AI-generated summary
Multimodal Large Language Models (MLLMs) have demonstrated impressive
capabilities in understanding common visual elements, largely due to their
large-scale datasets and advanced training strategies. However, their
effectiveness in medical applications remains limited due to the inherent
discrepancies between data and tasks in medical scenarios and those in the
general domain. Concretely, existing medical MLLMs face the following critical
limitations: (1) limited coverage of medical knowledge beyond imaging, (2)

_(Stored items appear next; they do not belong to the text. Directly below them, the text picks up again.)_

-- pv_equiv track=rewrite | github.com/pkrezel/tools_PKL | basic.py | get_increase_value_from_L
-- ===== SOURCE A (Python) =====
-- def get_increase_value_from_L(L):
--     d=0
--     v1=L[0]
--     for v2 in L[1:]:
--         if v2 > v1:
--             d += v2-v1
--         v1=v2
--     return d
-- ===== SOURCE B (Python) =====
-- def get_increase_value_from_L(L):
--     # valley-peak walk: find each local valley and the following peak,
--     # add peak - valley; empty list returns 0 (A raises IndexError there).
--     total = 0
--     n = len(L)
--     i = 0
--     while i < n - 1:
--         while i < n - 1 and L[i + 1] <= L[i]:
--             i += 1
--         valley = i
--         while i < n - 1 and L[i + 1] > L[i]:
--             i += 1
--         total += L[i] - L[valley]
--     return total
-- ===== Notes on version B (the rewrite author's own statement) =====
-- stated objective: alternative
-- what changed: Replaces A's single pairwise fold accumulating positive consecutive differences by a valley-peak index walk that skips to each local valley, climbs to the following peak, and adds peak minus valley.
-- outside the precondition, e.g. on get_increase_value_from_L([]): A raises IndexError, B returns 0
import Mathlib
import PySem

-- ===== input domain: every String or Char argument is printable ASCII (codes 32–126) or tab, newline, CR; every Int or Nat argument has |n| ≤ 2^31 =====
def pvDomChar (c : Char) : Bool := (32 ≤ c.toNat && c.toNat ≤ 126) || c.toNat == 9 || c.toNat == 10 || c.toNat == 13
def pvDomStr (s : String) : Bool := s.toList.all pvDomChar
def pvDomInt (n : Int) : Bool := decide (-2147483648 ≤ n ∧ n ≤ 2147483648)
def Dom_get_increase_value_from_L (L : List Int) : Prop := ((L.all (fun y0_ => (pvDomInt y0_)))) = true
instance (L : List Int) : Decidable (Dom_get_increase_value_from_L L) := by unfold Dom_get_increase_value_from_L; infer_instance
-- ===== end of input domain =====

-- B replaces A's pairwise positive-difference fold by a valley-peak index walk (alternative
-- decomposition, same O(n) cost); equal return values proved on every nonempty list.

-- ===== PORT A =====
-- d=0; v1=L[0]; for v2 in L[1:]: if v2>v1: d+=v2-v1; v1=v2; return d
def get_increase_value_from_L (L : List Int) : Int :=
  match PySem.List.pyGet? L 0 with
  | none => 0   -- IndexError in Python; excluded by Pre_
  | some v1 =>
    ((PySem.List.slice L (some 1) none).foldl
      (fun (st : Int × Int) v2 =>
        (if v2 > st.2 then st.1 + (v2 - st.2) else st.1, v2)) (0, v1)).1

-- ===== PORT B =====
-- inner while: while i < n-1 and L[i+1] <= L[i]: i += 1   (fuel n suffices: i < n throughout)
def pvSkip (L : List Int) (n : Nat) : Nat → Nat → Nat
  | 0, i => i
  | fuel + 1, i =>
    if i < n - 1 ∧ L.getD (i + 1) 0 ≤ L.getD i 0 then pvSkip L n fuel (i + 1) else i

-- inner while: while i < n-1 and L[i+1] > L[i]: i += 1
def pvClimb (L : List Int) (n : Nat) : Nat → Nat → Nat
  | 0, i => i
  | fuel + 1, i =>
    if i < n - 1 ∧ L.getD i 0 < L.getD (i + 1) 0 then pvClimb L n fuel (i + 1) else i

-- outer while: skip to valley, climb to peak, add peak - valley
def pvOuter (L : List Int) (n : Nat) : Nat → Nat → Int → Int
  | 0, _, total => total
  | fuel + 1, i, total =>
    if i < n - 1 then
      let j := pvSkip L n n i
      let k := pvClimb L n n j
      pvOuter L n fuel k (total + (L.getD k 0 - L.getD j 0))
    else total

def get_increase_value_from_L_alt (L : List Int) : Int :=
  pvOuter L L.length L.length 0 0

-- ===== PRECONDITION & SPEC =====
-- Pre_ excludes exactly the empty list, on which A raises IndexError (L[0]).
def Pre_get_increase_value_from_L (L : List Int) : Prop := L ≠ []
instance (L : List Int) : Decidable (Pre_get_increase_value_from_L L) := by
  unfold Pre_get_increase_value_from_L; infer_instance
def pvWitness_get_increase_value_from_L : List Int := [1, 5, 3, 4]

def Spec_get_increase_value_from_L (L : List Int) (out : Int) : Prop := out = get_increase_value_from_L_alt L
instance (L : List Int) (out : Int) : Decidable (Spec_get_increase_value_from_L L out) := by unfold Spec_get_increase_value_from_L; infer_instance

-- ===== CLAIM (what is proved, stated in full; the proofs are below) =====
def Claim_equal_get_increase_value_from_L : Prop := ∀ (L : List Int), Dom_get_increase_value_from_L L → Pre_get_increase_value_from_L L → Spec_get_increase_value_from_L L (get_increase_value_from_L L)

-- ===== LEMMAS AND PROOFS =====

-- reference function: sum of positive consecutive increases starting from v
def pvF : Int → List Int → Int
  | _, [] => 0
  | v, x :: xs => (if v < x then x - v else 0) + pvF x xs

theorem pvA_foldl (rest : List Int) : ∀ (d v : Int),
    (rest.foldl (fun (st : Int × Int) v2 =>
      (if v2 > st.2 then st.1 + (v2 - st.2) else st.1, v2)) (d, v)).1 = d + pvF v rest := by
  induction rest with
  | nil => intro d v; simp [pvF]
  | cons x xs ih =>
    intro d v
    simp only [List.foldl, pvF, ih]
    split_ifs with h
    · ring
    · ring

theorem pvA_eq (v : Int) (rest : List Int) :
    get_increase_value_from_L (v :: rest) = pvF v rest := by
  simp [get_increase_value_from_L, PySem.List.slice_from_one, pvA_foldl]

-- F i = pvF L[i] (drop (i+1) L), the remaining increase from position i
def pvG (L : List Int) (i : Nat) : Int := pvF (L.getD i 0) (L.drop (i + 1))

theorem pvDrop_cons (L : List Int) (i : Nat) (h : i < L.length) :
    L.drop i = L.getD i 0 :: L.drop (i + 1) := by
  rw [List.drop_eq_getElem_cons h, List.getD_eq_getElem L 0 h]

theorem pvG_step (L : List Int) (i : Nat) (h : i + 1 < L.length) :
    pvG L i = (if L.getD i 0 < L.getD (i + 1) 0 then L.getD (i + 1) 0 - L.getD i 0 else 0)
      + pvG L (i + 1) := by
  unfold pvG
  rw [pvDrop_cons L (i + 1) h]
  simp [pvF]

theorem pvSkip_spec (L : List Int) (fuel : Nat) : ∀ i, i < L.length →
    let j := pvSkip L L.length fuel i
    i ≤ j ∧ j < L.length ∧ pvG L j = pvG L i ∧
      (L.length - 1 - i ≤ fuel → ¬ (j < L.length - 1 ∧ L.getD (j + 1) 0 ≤ L.getD j 0)) := by
  induction fuel with
  | zero =>
    intro i hi
    refine ⟨le_refl _, hi, rfl, ?_⟩
    intro hf hc
    simp only [pvSkip] at hc
    exact absurd hc.1 (by omega)
  | succ fuel ih =>
    intro i hi
    simp only [pvSkip]
    split_ifs with hc
    · have hi1 : i + 1 < L.length := by omega
      obtain ⟨h1, h2, h3, h4⟩ := ih (i + 1) hi1
      refine ⟨by omega, h2, ?_, fun hf => h4 (by omega)⟩
      rw [h3, pvG_step L i hi1]
      have hnlt : ¬ L.getD i 0 < L.getD (i + 1) 0 := by omega
      rw [if_neg hnlt]; ring
    · exact ⟨le_refl _, hi, rfl, fun _ => hc⟩

theorem pvClimb_spec (L : List Int) (fuel : Nat) : ∀ j, j < L.length →
    let k := pvClimb L L.length fuel j
    j ≤ k ∧ k < L.length ∧ pvG L j = (L.getD k 0 - L.getD j 0) + pvG L k ∧
      (1 ≤ fuel → (j < L.length - 1 ∧ L.getD j 0 < L.getD (j + 1) 0) → j + 1 ≤ k) := by
  induction fuel with
  | zero =>
    intro j hj
    simp only [pvClimb]
    exact ⟨le_refl _, hj, by ring, by omega⟩
  | succ fuel ih =>
    intro j hj
    simp only [pvClimb]
    split_ifs with hc
    · have hj1 : j + 1 < L.length := by omega
      obtain ⟨h1, h2, h3, _⟩ := ih (j + 1) hj1
      refine ⟨by omega, h2, ?_, fun _ _ => by omega⟩
      rw [pvG_step L j hj1, h3]
      have : L.getD j 0 < L.getD (j + 1) 0 := hc.2
      simp only [this, if_pos]
      ring
    · refine ⟨le_refl _, hj, by ring, ?_⟩
      intro _ hcc; exact absurd hcc hc

theorem pvOuter_spec (L : List Int) (fuel : Nat) : ∀ (i : Nat) (total : Int),
    i < L.length → L.length - 1 - i ≤ fuel →
    pvOuter L L.length fuel i total = total + pvG L i := by
  induction fuel with
  | zero =>
    intro i total hi hf
    have : i = L.length - 1 := by omega
    subst this
    have hd : L.drop (L.length - 1 + 1) = ([] : List Int) := by
      apply List.drop_eq_nil_of_le; omega
    simp [pvOuter, pvG, hd, pvF]
  | succ fuel ih =>
    intro i total hi hf
    simp only [pvOuter]
    split_ifs with hc
    · obtain ⟨hj1, hj2, hj3, hj4⟩ := pvSkip_spec L L.length i hi
      set j := pvSkip L L.length L.length i with hjdef
      obtain ⟨hk1, hk2, hk3, hk4⟩ := pvClimb_spec L L.length j hj2
      set k := pvClimb L L.length L.length j with hkdef
      have hnostop := hj4 (by omega)
      have hik : i + 1 ≤ k := by
        by_cases hji : j = i
        · have hlt : L.getD j 0 < L.getD (j + 1) 0 := by
            by_contra hle
            exact hnostop ⟨by omega, by omega⟩
          have := hk4 (by omega) ⟨by omega, hlt⟩
          omega
        · omega
      rw [ih k _ hk2 (by omega), ← hj3, hk3]
      ring
    · have : i = L.length - 1 := by omega
      subst this
      have hd : L.drop (L.length - 1 + 1) = ([] : List Int) := by
        apply List.drop_eq_nil_of_le; omega
      simp [pvG, hd, pvF]

theorem pvB_eq (v : Int) (rest : List Int) :
    get_increase_value_from_L_alt (v :: rest) = pvF v rest := by
  unfold get_increase_value_from_L_alt
  rw [pvOuter_spec (v :: rest) (v :: rest).length 0 0 (by simp) (by omega)]
  simp [pvG]

-- ===== VERDICT (by name: the statement is the Claim_ definition above) =====
theorem get_increase_value_from_L_spec : Claim_equal_get_increase_value_from_L := by
  intro L _ hpre
  match L, hpre with
  | v :: rest, _ =>
    show get_increase_value_from_L (v :: rest) = get_increase_value_from_L_alt (v :: rest)
    rw [pvA_eq, pvB_eq]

heightened susceptibility to hallucinations due to suboptimal data curation
processes, (3) lack of reasoning capabilities tailored for complex medical
scenarios. To address these challenges, we first propose a comprehensive data
curation procedure that (1) efficiently acquires rich medical knowledge data
not only from medical imaging but also from extensive medical texts and
general-domain data; and (2) synthesizes accurate medical captions, visual
question answering (VQA), and reasoning samples. As a result, we build a
multimodal dataset enriched with extensive medical knowledge. Building on the
curated data, we introduce our medical-specialized MLLM: Lingshu. Lingshu
undergoes multi-stage training to embed medical expertise and enhance its
task-solving capabilities progressively. Besides, we preliminarily explore the
potential of applying reinforcement learning with verifiable rewards paradigm
to enhance Lingshu's medical reasoning ability. Additionally, we develop
MedEvalKit, a unified evaluation framework that consolidates leading multimodal
and textual medical benchmarks for standardized, fair, and efficient model
assessment. We evaluate the performance of Lingshu on three fundamental medical
tasks, multimodal QA, text-based QA, and medical report generation. The results
show that Lingshu consistently outperforms the existing open-source multimodal
models on most tasks ...
Lingshu supports more than 12 medical imaging modalities, including X-Ray, CT Scan, MRI, Microscopy, Ultrasound, Histopathology, Dermoscopy, Fundus, OCT, Digital Photography, Endoscopy, and PET.
Lingshu models achieve SOTA on most medical multimodal/textual QA and report generation tasks for 7B and 32 model sizes.
Lingshu-32B outperforms GPT-4.1 and Claude Sonnet 4 in most multimodal QA and report generation tasks.